### What the task asks:
Copy exactly the line containing "theorem validateSpecial_spec : Claim_equal_validateSpecial" and each line after it to the end of the listing, and output nothing else.

### Source information:
-- pv_equiv track=rewrite | github.com/HenilMistry/DjangoLearning | 33_task.py | validateSpecial
-- ===== SOURCE A (Python) =====
-- import string
--
-- def validateSpecial(password):
--     specials = string.punctuation
--     valid = False
--     for character in password:
--         if character in specials:
--             valid = True
--             break
--     return valid
-- ===== SOURCE B (Python) =====
-- import string
--
-- def validateSpecial(password):
--     return bool(set(password) & set(string.punctuation))
-- ===== Notes on version B (the rewrite author's own statement) =====
-- stated objective: idiomatic
-- what changed: Replaces the explicit scan with a valid flag and early break by a set intersection of the password's characters with the punctuation set, tested for non-emptiness.
import Mathlib
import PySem

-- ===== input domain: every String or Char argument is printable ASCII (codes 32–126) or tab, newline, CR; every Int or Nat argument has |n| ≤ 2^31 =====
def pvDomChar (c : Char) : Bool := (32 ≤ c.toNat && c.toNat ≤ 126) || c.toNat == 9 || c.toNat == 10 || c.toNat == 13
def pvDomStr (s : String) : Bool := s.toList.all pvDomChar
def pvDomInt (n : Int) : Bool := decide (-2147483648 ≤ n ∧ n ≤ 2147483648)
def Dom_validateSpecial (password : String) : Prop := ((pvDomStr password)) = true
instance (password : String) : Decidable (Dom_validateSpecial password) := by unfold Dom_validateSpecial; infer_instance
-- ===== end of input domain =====

-- B replaces A's early-exit scan with a punctuation-set intersection test (idiomatic one-liner; O(1) set membership replaces the per-character substring scan).

-- ===== PORT A =====
-- string.punctuation
def pvPunct : String := "!\"#$%&'()*+,-./:;<=>?@[\\]^_`{|}~"

-- the for-loop with the 'valid' flag and break: once set, the loop exits, so it is
-- first-match recursion over the characters ('character in specials' on a 1-char
-- character is exactly char membership in the string's characters — exact here)
def validateSpecialGo (specials : List Char) : List Char → Bool
  | [] => false
  | c :: cs => if specials.contains c then true else validateSpecialGo specials cs

def validateSpecial (password : String) : Bool :=
  validateSpecialGo pvPunct.toList password.toList

-- ===== PORT B =====
-- bool(set(password) & set(string.punctuation)): truthiness of a set = non-emptiness
def validateSpecial_alt (password : String) : Bool :=
  !(PySem.Set.inter (PySem.Set.ofList password.toList) (PySem.Set.ofList pvPunct.toList)).isEmpty

-- ===== PRECONDITION & SPEC =====
def Spec_validateSpecial (password : String) (out : Bool) : Prop := out = validateSpecial_alt password
instance (password : String) (out : Bool) : Decidable (Spec_validateSpecial password out) := by unfold Spec_validateSpecial; infer_instance

-- ===== CLAIM (what is proved, stated in full; the proofs are below) =====
def Claim_equal_validateSpecial : Prop := ∀ (password : String), Dom_validateSpecial password → Spec_validateSpecial password (validateSpecial password)

-- ===== LEMMAS AND PROOFS =====
theorem go_eq_any (sp : List Char) : ∀ l : List Char,
    validateSpecialGo sp l = l.any (fun c => sp.contains c) := by
  intro l
  induction l with
  | nil => rfl
  | cons c cs ih =>
    by_cases h : sp.contains c <;> simp [validateSpecialGo, List.any_cons, ih, h]

theorem alt_eq_any (l sp : List Char) :
    (!(PySem.Set.inter (PySem.Set.ofList l) (PySem.Set.ofList sp)).isEmpty)
      = l.any (fun c => sp.contains c) := by
  rw [Bool.eq_iff_iff]
  simp [List.eq_nil_iff_forall_not_mem, PySem.Set.mem_inter, PySem.Set.mem_ofList,
    List.any_eq_true, List.contains_iff_mem]

-- ===== VERDICT (by name: the statement is the Claim_ definition above) =====
theorem validateSpecial_spec : Claim_equal_validateSpecial := by
  intro password _
  unfold Spec_validateSpecial validateSpecial validateSpecial_alt
  rw [go_eq_any, alt_eq_any]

### Solution for this problem:
theorem validateSpecial_spec : Claim_equal_validateSpecial := by
  intro password _
  unfold Spec_validateSpecial validateSpecial validateSpecial_alt
  rw [go_eq_any, alt_eq_any]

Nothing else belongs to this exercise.